Lewis was delighted when Sir Henry Willink’s college offered him a fellowship with rooms in St Mary Magdalene. Because Lewis needed to wind up his affairs in Oxford, it was agreed that although his election was from 1 October 1954, there was a dispensation until 1 January 1955. His election to the Cambridge chair was announced with others in The Times of 4 October 1954: ‘With the opening of the new academic year the following appointments have been announced … Professor C.S. Lewis, as first holder of the new Professorship of Medieval and Renaissance Literature.’ Sister Penelope wrote to him about it, and Lewis replied on 30 July 1954:
Yes, I’ve been made Professor of ‘Medieval & Renaissance English’ at Cambridge: the scope of the chair (a new one) suits me exactly. But it won’t be as big a change as you might think. I shall still live at Oxford in the Vac. and on many week ends in term. My address will be Magdalene, so I remain under the same Patroness. This is nice because it saves ‘Admin’ re-adjustments in Heaven: also I can’t help feeling that the dear lady now understands my constitution better than a stranger would.32
Oxford was clearly embarrassed about what had happened. Lewis told Walter Hooper that immediately after he had accepted the Chair at Cambridge he was offered one by Oxford. He gave the impression that it was a Chair especially designed, or redesigned, for him. Hooper asked why he didn’t accept it and save himself the trouble of a move. ‘No,’ said Lewis, ‘Cambridge had gone to so much trouble, and as I’d already accepted, it would have been uncharitable to back out.’ So, while he had the satisfaction of being offered a Professorship in Oxford, he never regretted the migration to the ‘other place’. ‘I have exchanged the impenitent for the penitent Magdalen,’ was how Lewis described the change to Nevill Coghill. Penitent Oxford tried to get Lewis back in 1957 when F.P. Wilson retired from the Merton Professorship, but Lewis remained faithful to his new university – and had indeed made one of the happiest decisions of his career when agreeing to go to the ‘other place’ in 1954.
Jack and Warnie planned to celebrate the end of these deliberations with a three-week holiday in County Donegal, after which Jack planned to spend a week with Arthur Greeves.

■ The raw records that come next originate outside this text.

-- pv_equiv track=rewrite | github.com/pypi-data/pypi-mirror-99 | packages/portmod/portmod-2.0rc7-cp39-cp39-win_amd64.whl/portmod/query.py | get_maintainer_string
-- ===== SOURCE A (Python) =====
-- from typing import (
--     AbstractSet,
--     Any,
--     DefaultDict,
--     Dict,
--     Generator,
--     Iterable,
--     List,
--     Optional,
--     Tuple,
--     Union,
-- )
--
-- def get_maintainer_string(maintainers: Union[List[Any], Any]) -> str:
--     def list_maintainers_to_human_strings(maintainers: List[Any]) -> str:
--         """ return the list of maintainers as a human readible string """
--         result = ""
--         for maintainer_id in range(len(maintainers)):
--             maintainer = str(maintainers[maintainer_id])
--             if maintainer_id >= len(maintainers) - 1:  # the last
--                 result += maintainer
--             elif maintainer_id >= len(maintainers) - 2:  # the second last
--                 result += maintainer + " and "
--             else:
--                 result += maintainer + ", "
--         return result
--
--     if not isinstance(maintainers, list):
--         maintainers = [maintainers]
--
--     return list_maintainers_to_human_strings(maintainers)
-- ===== SOURCE B (Python) =====
-- def get_maintainer_string(maintainers):
--     if not isinstance(maintainers, list):
--         maintainers = [maintainers]
--     if not maintainers:
--         return ""
--     if len(maintainers) == 1:
--         return str(maintainers[0])
--     return ", ".join(str(x) for x in maintainers[:-1]) + " and " + str(maintainers[-1])
-- ===== Notes on version B (the rewrite author's own statement) =====
-- stated objective: simpler
-- what changed: Replaces the per-index loop with a three-way per-element separator branch by a cardinality split: empty -> "", singleton -> its element, otherwise a ', '-join of the prefix plus ' and ' plus the last element.
import Mathlib
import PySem

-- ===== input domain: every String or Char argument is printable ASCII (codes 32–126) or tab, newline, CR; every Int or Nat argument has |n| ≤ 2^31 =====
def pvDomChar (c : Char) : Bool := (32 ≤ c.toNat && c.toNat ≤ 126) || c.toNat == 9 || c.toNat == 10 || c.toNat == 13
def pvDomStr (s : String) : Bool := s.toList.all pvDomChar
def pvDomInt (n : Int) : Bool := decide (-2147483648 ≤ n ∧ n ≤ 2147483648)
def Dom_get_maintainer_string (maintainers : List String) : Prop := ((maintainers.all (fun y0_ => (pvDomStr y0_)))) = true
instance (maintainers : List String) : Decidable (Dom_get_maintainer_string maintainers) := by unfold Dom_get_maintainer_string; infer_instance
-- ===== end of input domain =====

-- B replaces A's per-index loop (three-way separator branch per element) by a cardinality split:
-- "" / single element / ", "-join of the prefix ++ " and " ++ last element. Objective: simpler.


-- ===== PORT A =====
-- A: result = ""; for maintainer_id in range(len(maintainers)): three-way branch on the index.
-- (the isinstance-normalisation is vacuous at type List String; str(x) on a str is x itself)
def get_maintainer_string (maintainers : List String) : String :=
  (PySem.List.pyRange 0 (maintainers.length : Int) 1).foldl
    (fun result maintainer_id =>
      let maintainer := PySem.List.pyGetD maintainers maintainer_id ""
      if maintainer_id ≥ (maintainers.length : Int) - 1 then result ++ maintainer
      else if maintainer_id ≥ (maintainers.length : Int) - 2 then result ++ (maintainer ++ " and ")
      else result ++ (maintainer ++ ", ")) ""

-- ===== PORT B =====
-- B: branch on the length; ", ".join over maintainers[:-1] (dropLast), then " and " and the last element.
def get_maintainer_string_alt (maintainers : List String) : String :=
  match maintainers with
  | [] => ""
  | [x] => x
  | x :: y :: rest =>
      PySem.Str.join ", " ((x :: y :: rest).dropLast) ++ " and " ++ rest.getLastD y

-- ===== PRECONDITION & SPEC =====
def Spec_get_maintainer_string (maintainers : List String) (out : String) : Prop := out = get_maintainer_string_alt maintainers
instance (maintainers : List String) (out : String) : Decidable (Spec_get_maintainer_string maintainers out) := by unfold Spec_get_maintainer_string; infer_instance

-- ===== CLAIM (what is proved, stated in full; the proofs are below) =====
def Claim_equal_get_maintainer_string : Prop := ∀ (maintainers : List String), Dom_get_maintainer_string maintainers → Spec_get_maintainer_string maintainers (get_maintainer_string maintainers)

-- ===== LEMMAS AND PROOFS =====

-- the string A's loop appends at (Nat) index k
def pvPiece (xs : List String) (k : Nat) : String :=
  if (k : Int) ≥ (xs.length : Int) - 1 then xs.getD k ""
  else if (k : Int) ≥ (xs.length : Int) - 2 then xs.getD k "" ++ " and "
  else xs.getD k "" ++ ", "

-- plain right-fold concatenation of a list of strings
def pvCat (l : List String) : String := l.foldr (· ++ ·) ""

lemma pvFoldA (xs : List String) (l : List Nat) (acc : String) :
    (List.map (fun (k : Nat) => (k : Int)) l).foldl
      (fun result maintainer_id =>
        let maintainer := PySem.List.pyGetD xs maintainer_id ""
        if maintainer_id ≥ (xs.length : Int) - 1 then result ++ maintainer
        else if maintainer_id ≥ (xs.length : Int) - 2 then result ++ (maintainer ++ " and ")
        else result ++ (maintainer ++ ", ")) acc
    = acc ++ pvCat (l.map (pvPiece xs)) := by
  induction l generalizing acc with
  | nil => simp [pvCat]
  | cons k l ih =>
      rw [List.map_cons, List.foldl_cons, ih]
      simp only [pvCat, List.map_cons, List.foldr_cons, pvPiece, PySem.List.pyGetD_natCast]
      split_ifs <;> simp [String.append_assoc]

lemma pvStrJoin_singleton (sep p : String) : PySem.Str.join sep [p] = p := by
  apply String.toList_inj.mp
  simp [PySem.Str.join, PySem.Chars.join_singleton]

lemma pvStrJoin_cons_cons (sep p q : String) (rest : List String) :
    PySem.Str.join sep (p :: q :: rest) = p ++ sep ++ PySem.Str.join sep (q :: rest) := by
  apply String.toList_inj.mp
  simp [PySem.Str.join, PySem.Chars.join_cons_cons, String.toList_append]

lemma pvAlt_cons (x y z : String) (r : List String) :
    get_maintainer_string_alt (x :: y :: z :: r)
      = x ++ ", " ++ get_maintainer_string_alt (y :: z :: r) := by
  simp only [get_maintainer_string_alt, List.dropLast_cons₂, List.getLastD_cons]
  rw [pvStrJoin_cons_cons]
  simp [String.append_assoc]

lemma pvPiece_succ (x : String) (t : List String) (k : Nat) :
    pvPiece (x :: t) (k + 1) = pvPiece t k := by
  simp only [pvPiece, List.getD_cons_succ, List.length_cons]
  have h1 : (((k + 1 : Nat)) : Int) ≥ ((t.length + 1 : Nat) : Int) - 1 ↔
      ((k : Nat) : Int) ≥ ((t.length : Nat) : Int) - 1 := by push_cast; omega
  have h2 : (((k + 1 : Nat)) : Int) ≥ ((t.length + 1 : Nat) : Int) - 2 ↔
      ((k : Nat) : Int) ≥ ((t.length : Nat) : Int) - 2 := by push_cast; omega
  rw [if_congr h1 rfl (if_congr h2 rfl rfl)]

lemma pvMain (xs : List String) :
    pvCat ((List.range xs.length).map (pvPiece xs)) = get_maintainer_string_alt xs := by
  induction xs with
  | nil => simp [pvCat, get_maintainer_string_alt]
  | cons x t ih =>
      cases t with
      | nil => simp [pvCat, pvPiece, get_maintainer_string_alt, List.range_succ]
      | cons y rest =>
          rw [List.length_cons, List.range_succ_eq_map, List.map_cons, List.map_map]
          have hshift : ((List.range (y :: rest).length).map ((pvPiece (x :: y :: rest)) ∘ Nat.succ))
              = (List.range (y :: rest).length).map (pvPiece (y :: rest)) :=
            List.map_congr_left (fun k _ => pvPiece_succ x (y :: rest) k)
          rw [hshift]
          have hcat : pvCat (pvPiece (x :: y :: rest) 0 ::
              (List.range (y :: rest).length).map (pvPiece (y :: rest)))
              = pvPiece (x :: y :: rest) 0 ++ get_maintainer_string_alt (y :: rest) := by
            simp only [pvCat, List.foldr_cons]
            rw [show ((List.range (y :: rest).length).map (pvPiece (y :: rest))).foldr (· ++ ·) ""
                = pvCat ((List.range (y :: rest).length).map (pvPiece (y :: rest))) from rfl, ih]
          rw [hcat]
          cases rest with
          | nil =>
              have hp0 : pvPiece (x :: [y]) 0 = x ++ " and " := by
                simp only [pvPiece, List.length_cons, List.length_nil]
                rw [if_neg (by decide), if_pos (by decide)]
                rfl
              rw [hp0]
              simp [get_maintainer_string_alt, pvStrJoin_singleton, String.append_assoc]
          | cons z r =>
              have hp0 : pvPiece (x :: y :: z :: r) 0 = x ++ ", " := by
                simp only [pvPiece, List.length_cons]
                rw [if_neg (by push_cast; omega), if_neg (by push_cast; omega)]
                rfl
              rw [hp0, pvAlt_cons]

-- ===== VERDICT (by name: the statement is the Claim_ definition above) =====
theorem get_maintainer_string_spec : Claim_equal_get_maintainer_string := by
  intro maintainers _
  unfold Spec_get_maintainer_string get_maintainer_string
  rw [PySem.List.pyRange_zero_nat, pvFoldA]
  simpa using pvMain maintainers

On 6 August, the day they were to leave, Jack wrote to Arthur saying: ‘We ought to have been crossing tonight, but Warnie is in a nursing home (the usual thing). I will get across by hook or crook for my jaunt with you, arriving Crawfordsburn Monday, August 30th.’33 It turned out that after a week in ‘Restholme’ Warnie was well enough to travel and he and Jack had a week together in the south of Ireland, after which Jack joined Arthur.
On his return home Lewis had the satisfaction of seeing his massive ‘O Hell!’ volume, English Literature in the Sixteenth Century, Excluding Drama, published on 16 September 1954. Many consider it his greatest work of scholarship. When the Delegates of the Oxford University Press conceived the idea of ‘The Oxford History of English Literature’ in 1935, their intention was to publish twelve volumes covering the whole sweep of English literature – from Middle English up to writers of the twentieth century. Lewis was asked to undertake the sixteenth century, and he is one of the few who managed to complete the task given him.

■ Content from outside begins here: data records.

-- pv_equiv track=rewrite | github.com/carelb/OAS3-Tools | compile_http_errors_from_oas.py | group_by_status
-- ===== SOURCE A (Python) =====
-- from typing import Dict, Any, List, Tuple, Optional
--
-- def sort_rows(rows: List[Dict[str, str]]) -> List[Dict[str, str]]:
--     def sort_key(r: Dict[str, str]) -> Tuple[int, str, str, str]:
--         status = r.get("Status", "")
--         try:
--             status_num = int(status)
--         except:
--             status_num = 10**9
--         return (status_num, status, r.get("ErrorCode", ""), r.get("Description", ""))
--
--     return sorted(rows, key=sort_key)
--
-- def group_by_status(rows: List[Dict[str, str]]) -> List[Dict[str, str]]:
--     """
--     Collapse to one row per status:
--       - ErrorCode: comma-separated unique codes
--       - Description: semicolon-separated unique descriptions
--       - EnumValues: comma-separated unique enum values
--     """
--     buckets: Dict[str, Dict[str, Any]] = {}
--     for r in rows:
--         s = r.get("Status", "")
--         b = buckets.setdefault(s, {"codes": set(), "descs": set(), "enums": set()})
--         if r.get("ErrorCode"):
--             b["codes"].add(r["ErrorCode"])
--         if r.get("Description"):
--             b["descs"].add(r["Description"])
--         if r.get("EnumValues"):
--             for v in [x.strip() for x in r["EnumValues"].split(",") if x.strip()]:
--                 b["enums"].add(v)
--     out: List[Dict[str, str]] = []
--     for s, agg in buckets.items():
--         # sort codes/enums numerically when possible, then lexicographically
--         def smart_sort(values: List[str]) -> List[str]:
--             nums, strs = [], []
--             for v in values:
--                 try:
--                     nums.append(int(v))
--                 except:
--                     strs.append(v)
--             return [str(n) for n in sorted(nums)] + sorted(strs)
--
--         codes = smart_sort(list(agg["codes"]))
--         enums = smart_sort(list(agg["enums"]))
--         descs = sorted(agg["descs"])
--         out.append(
--             {
--                 "Status": s,
--                 "ErrorCode": ", ".join(codes),
--                 "Description": "; ".join(descs),
--                 "EnumValues": ", ".join(enums),
--             }
--         )
--     # final sort by status
--     return sort_rows(out)
-- ===== SOURCE B (Python) =====
-- from typing import Dict, List, Tuple
--
-- def sort_rows(rows: List[Dict[str, str]]) -> List[Dict[str, str]]:
--     def sort_key(r: Dict[str, str]) -> Tuple[int, str, str, str]:
--         status = r.get("Status", "")
--         try:
--             status_num = int(status)
--         except:
--             status_num = 10**9
--         return (status_num, status, r.get("ErrorCode", ""), r.get("Description", ""))
--     return sorted(rows, key=sort_key)
--
-- def smart_sort(values: List[str]) -> List[str]:
--     nums, strs = [], []
--     for v in values:
--         try:
--             nums.append(int(v))
--         except:
--             strs.append(v)
--     return [str(n) for n in sorted(nums)] + sorted(strs)
--
-- def group_by_status(rows: List[Dict[str, str]]) -> List[Dict[str, str]]:
--     # No hash buckets: collect the distinct statuses in first-seen order,
--     # then aggregate each status by a dedicated scan over the rows.
--     order: List[str] = []
--     for r in rows:
--         s = r.get("Status", "")
--         if s not in order:
--             order.append(s)
--     out: List[Dict[str, str]] = []
--     for s in order:
--         codes: List[str] = []
--         descs: List[str] = []
--         enums: List[str] = []
--         for r in rows:
--             if r.get("Status", "") != s:
--                 continue
--             c = r.get("ErrorCode")
--             if c and c not in codes:
--                 codes.append(c)
--             d = r.get("Description")
--             if d and d not in descs:
--                 descs.append(d)
--             e = r.get("EnumValues")
--             if e:
--                 for v in (x.strip() for x in e.split(",")):
--                     if v and v not in enums:
--                         enums.append(v)
--         out.append({
--             "Status": s,
--             "ErrorCode": ", ".join(smart_sort(codes)),
--             "Description": "; ".join(sorted(descs)),
--             "EnumValues": ", ".join(smart_sort(enums)),
--         })
--     return sort_rows(out)
-- ===== Notes on version B (the rewrite author's own statement) =====
-- stated objective: alternative
-- what changed: Replaces A's single-pass dict-of-sets bucketing with a first-seen distinct-status list followed by one dedicated aggregation scan of the rows per status (plain lists with membership checks; no dict, no sets).
import Mathlib
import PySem

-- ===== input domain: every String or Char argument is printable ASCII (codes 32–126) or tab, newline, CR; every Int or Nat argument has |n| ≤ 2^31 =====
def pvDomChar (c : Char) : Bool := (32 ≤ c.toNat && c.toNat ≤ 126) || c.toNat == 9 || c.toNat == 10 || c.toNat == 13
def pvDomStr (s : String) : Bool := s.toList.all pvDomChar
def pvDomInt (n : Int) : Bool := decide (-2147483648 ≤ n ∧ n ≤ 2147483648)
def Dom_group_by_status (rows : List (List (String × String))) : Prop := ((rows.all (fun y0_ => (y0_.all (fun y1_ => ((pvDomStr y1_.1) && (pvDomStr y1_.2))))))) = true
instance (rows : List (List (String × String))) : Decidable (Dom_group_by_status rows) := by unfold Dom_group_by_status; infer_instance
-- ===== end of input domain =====

-- B replaces A's one-pass dict-of-sets bucketing by a distinct-status list plus a
-- per-status aggregation scan over the rows (no dict, no sets); objective: alternative.

-- shared helpers (both Pythons contain the identical sort_rows / smart_sort / row
-- formatting code; ported once and used by both ports)
-- r.get(k, d) on a row: first matching key of the association list
def pvRowGet (r : List (String × String)) (k : String) : Option String :=
  (r.find? (fun p => p.1 == k)).map (fun p => p.2)

def pvRowGetD (r : List (String × String)) (k : String) (d : String) : String :=
  (pvRowGet r k).getD d

def pvSmartSort (values : List String) : List String :=
  let p := values.foldl (fun (acc : List Int × List String) v =>
      match PySem.Int.ofStr? v with
      | some n => (acc.1 ++ [n], acc.2)
      | none => (acc.1, acc.2 ++ [v])) ([], [])
  (PySem.List.sorted p.1 (fun n => n)).map PySem.Int.toStr ++ PySem.List.sorted p.2 (fun s => s)

def pvSortKey (r : List (String × String)) : Int × String × String × String :=
  ((match PySem.Int.ofStr? (pvRowGetD r "Status" "") with
    | some n => n
    | none => 1000000000),
   pvRowGetD r "Status" "", pvRowGetD r "ErrorCode" "", pvRowGetD r "Description" "")

-- Python's tuple '<': lexicographic, decided at the first unequal component (exact)
def pvKeyLt (a b : Int × String × String × String) : Bool :=
  if a.1 ≠ b.1 then decide (a.1 < b.1)
  else if a.2.1 ≠ b.2.1 then decide (a.2.1 < b.2.1)
  else if a.2.2.1 ≠ b.2.2.1 then decide (a.2.2.1 < b.2.2.1)
  else decide (a.2.2.2 < b.2.2.2)

-- sorted(rows, key=sort_key): PySem's stable insertion sort (the shape of
-- PySem.List.sorted_eq_foldl_insertBy) with the explicit tuple comparison; exact
def pvSortRows (rows : List (List (String × String))) : List (List (String × String)) :=
  rows.foldl (fun acc r => PySem.List.insertBy (fun x y => pvKeyLt (pvSortKey x) (pvSortKey y)) r acc) []

def pvMkRow (s : String) (agg : List String × List String × List String) : List (String × String) :=
  [("Status", s),
   ("ErrorCode", PySem.Str.join ", " (pvSmartSort agg.1)),
   ("Description", PySem.Str.join "; " (PySem.List.sorted agg.2.1 (fun x => x))),
   ("EnumValues", PySem.Str.join ", " (pvSmartSort agg.2.2))]

-- ===== PORT A =====
-- one row of A's bucket-update: add code / description / enum tokens to the three sets
def pvBucketAdd (r : List (String × String)) (b : List String × List String × List String) :
    List String × List String × List String :=
  let codes := match pvRowGet r "ErrorCode" with
    | some c => if c ≠ "" then PySem.Set.add b.1 c else b.1
    | none => b.1
  let descs := match pvRowGet r "Description" with
    | some dsc => if dsc ≠ "" then PySem.Set.add b.2.1 dsc else b.2.1
    | none => b.2.1
  let enums := match pvRowGet r "EnumValues" with
    | some e => if e ≠ "" then
        ((((PySem.Str.split? e ",").getD []).map PySem.Str.strip).filter
          (fun v => v ≠ "")).foldl PySem.Set.add b.2.2
      else b.2.2
    | none => b.2.2
  (codes, descs, enums)

def group_by_status (rows : List (List (String × String))) : List (List (String × String)) :=
  let buckets := rows.foldl
    (fun d r => d.insert (pvRowGetD r "Status" "")
        (pvBucketAdd r (d.getD (pvRowGetD r "Status" "") ([], [], []))))
    (PySem.Dict.empty : PySem.Dict String (List String × List String × List String))
  pvSortRows (buckets.items.map (fun p => pvMkRow p.1 p.2))

-- ===== PORT B =====
-- 'if v not in l: l.append(v)' on a plain list
def pvListAdd (l : List String) (v : String) : List String :=
  if l.contains v then l else l ++ [v]

def pvAltStep (r : List (String × String)) (acc : List String × List String × List String) :
    List String × List String × List String :=
  let codes := match pvRowGet r "ErrorCode" with
    | some c => if c ≠ "" then pvListAdd acc.1 c else acc.1
    | none => acc.1
  let descs := match pvRowGet r "Description" with
    | some dsc => if dsc ≠ "" then pvListAdd acc.2.1 dsc else acc.2.1
    | none => acc.2.1
  let enums := match pvRowGet r "EnumValues" with
    | some e => if e ≠ "" then
        ((PySem.Str.split? e ",").getD []).foldl
          (fun l x => if PySem.Str.strip x ≠ "" then pvListAdd l (PySem.Str.strip x) else l) acc.2.2
      else acc.2.2
    | none => acc.2.2
  (codes, descs, enums)

-- one dedicated scan over the rows for status s
def pvCollect (s : String) (rows : List (List (String × String))) :
    List String × List String × List String :=
  rows.foldl (fun acc r => if pvRowGetD r "Status" "" = s then pvAltStep r acc else acc) ([], [], [])

def group_by_status_alt (rows : List (List (String × String))) : List (List (String × String)) :=
  let order := rows.foldl
    (fun acc r => if acc.contains (pvRowGetD r "Status" "") then acc
                  else acc ++ [pvRowGetD r "Status" ""]) []
  pvSortRows (order.map (fun s => pvMkRow s (pvCollect s rows)))

-- ===== PRECONDITION & SPEC =====
def Spec_group_by_status (rows : List (List (String × String))) (out : List (List (String × String))) : Prop := out = group_by_status_alt rows
instance (rows : List (List (String × String))) (out : List (List (String × String))) : Decidable (Spec_group_by_status rows out) := by unfold Spec_group_by_status; infer_instance

-- ===== CLAIM (what is proved, stated in full; the proofs are below) =====
def Claim_equal_group_by_status : Prop := ∀ (rows : List (List (String × String))), Dom_group_by_status rows → Spec_group_by_status rows (group_by_status rows)

-- ===== LEMMAS AND PROOFS =====

-- B's per-row update is A's bucket update (list-with-membership = set add)
theorem pvAltStep_eq_pvBucketAdd (r : List (String × String))
    (b : List String × List String × List String) : pvAltStep r b = pvBucketAdd r b := by
  unfold pvAltStep pvBucketAdd
  cases h : pvRowGet r "EnumValues" with
  | none => rfl
  | some e =>
    simp only []
    congr 2
    by_cases he : e = ""
    · simp [he]
    · simp only [he, ne_eq, not_false_iff, if_pos]
      rw [List.foldl_filter, List.foldl_map]
      apply PySem.List.foldl_congr_mem
      intro acc x _
      by_cases hx : PySem.Str.strip x = "" <;>
        simp [hx, pvListAdd, PySem.Set.add, PySem.Set.contains]

-- looking up one key after A's grouping fold = folding the update over the rows
-- whose status is that key (the bucket of s, characterised without the dict)
theorem pv_getD_grouping_foldl {ν : Type} (e : ν) (key : List (String × String) → String)
    (upd : List (String × String) → ν → ν) (l : List (List (String × String)))
    (d : PySem.Dict String ν) (s : String) :
    (l.foldl (fun d r => d.insert (key r) (upd r (d.getD (key r) e))) d).getD s e
      = l.foldl (fun b r => if key r = s then upd r b else b) (d.getD s e) := by
  induction l generalizing d with
  | nil => rfl
  | cons r t ih =>
    simp only [List.foldl_cons, ih]
    by_cases h : key r = s
    · rw [PySem.Dict.getD_insert]
      simp [h]
    · rw [PySem.Dict.getD_insert]
      simp [h, Ne.symm h]

-- B's first-seen status list is the key list of A's dict
theorem pv_order_eq_keys {ν : Type} (f : PySem.Dict String ν → List (String × String) → ν)
    (rows : List (List (String × String))) :
    (rows.foldl (fun d r => d.insert (pvRowGetD r "Status" "") (f d r))
        (PySem.Dict.empty : PySem.Dict String ν)).keys
    = rows.foldl (fun acc r => if acc.contains (pvRowGetD r "Status" "") then acc
                  else acc ++ [pvRowGetD r "Status" ""]) [] := by
  rw [PySem.Dict.keys_foldl_insert_key rows (fun r => pvRowGetD r "Status" "") f]
  rw [PySem.Dict.keys_empty]
  show PySem.Set.update [] (rows.map fun r => pvRowGetD r "Status" "") = _
  rw [PySem.Set.update, List.foldl_map]
  rfl

-- ===== VERDICT (by name: the statement is the Claim_ definition above) =====
theorem group_by_status_spec : Claim_equal_group_by_status := by
  intro rows _
  unfold Spec_group_by_status
  unfold group_by_status group_by_status_alt
  simp only []
  congr 1
  rw [PySem.Dict.items_eq_map_keys _
        (PySem.Dict.nodup_keys_foldl_insert_key rows (fun r => pvRowGetD r "Status" "") _ _
          PySem.Dict.nodup_keys_empty) ([], [], [])]
  rw [List.map_map, pv_order_eq_keys]
  apply List.map_congr_left
  intro s _
  simp only [Function.comp]
  congr 1
  rw [pv_getD_grouping_foldl]
  unfold pvCollect
  rw [PySem.Dict.getD_empty]
  apply PySem.List.foldl_congr_mem
  intro b r _
  by_cases h : pvRowGetD r "Status" "" = s <;> simp [h, pvAltStep_eq_pvBucketAdd]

During the nine or more years during which Lewis was preparing and writing this his most onerous academic labour, it had inevitably become rather more of a chore than a pleasure as the work drew to a close. It was overlapping the Narnian books and keeping him from other schemes that by now seemed more worthwhile, and he confided to Green that he was longing for the day when he would be able to turn away from ‘this critical nonsense and write something really worthwhile – theology and fantasy’. The main body of the book was well out of the way by 1952, but on 16 July 1953 he wrote to Green about another proposed trip to North Wales in search of castles:
Look: I think I must abandon the idea of an expedition on my way back from Ireland, for this year. It is becoming clear that I shan’t finish the proofs and horrible bibliography of my OHEL volume before we sail on Aug. 11th. That being so, every day between our return and the beginning of Michaelmas Term becomes precious as gold: for if the job once drags on into another term, I don’t know what will become of me.34
For whatever reason, the book did not meet with anything like as much approval as The Allegory of Love or even A Preface to ‘Paradise Lost’. Nevertheless, ‘The merits of this book are very great indeed’, Helen Gardner summed up in her British Academy obituary:
It is, to begin with, a genuine literary history. It is perfectly apparent which poets and which poems Lewis thinks ‘the best’, and the book exemplifies again and again his gift for summing up the peculiar virtues of a work, and his genius for the brief, pregnant quotation that gives the quiddity of a writer. But he respected the nature of his commission and attempted to provide a continuous narrative history of literature in the century. The volume satisfies his own criterion of a good literary history: it tells us what works exist and puts them in their setting. The book is also brilliantly written, compulsively readable, and constantly illuminated by sentences that are as true as they are witty. Who else could have written a literary history that continually arouses delighted laughter! There is hardly a page that does not stimulate and provoke thought.35
Looking ahead almost fifty years, to the centenary of Lewis’s birth in 1998, it is instructive to see how his literary criticism has fared. Of the thousands of pages devoted to assessing Lewis’s writings in 1998, few dealt with his criticism. And of those few, the one article that puts it most in perspective is found in the Times Literary Supplement, where Hal Jensen said in his article entitled ‘Dream of One Careful Reader’: ‘Controversialist in his time, happy to be of no party, Lewis is now borne aloft by a massed force of zealous assenters … For all this, Lewis is in need of rehabilitation.’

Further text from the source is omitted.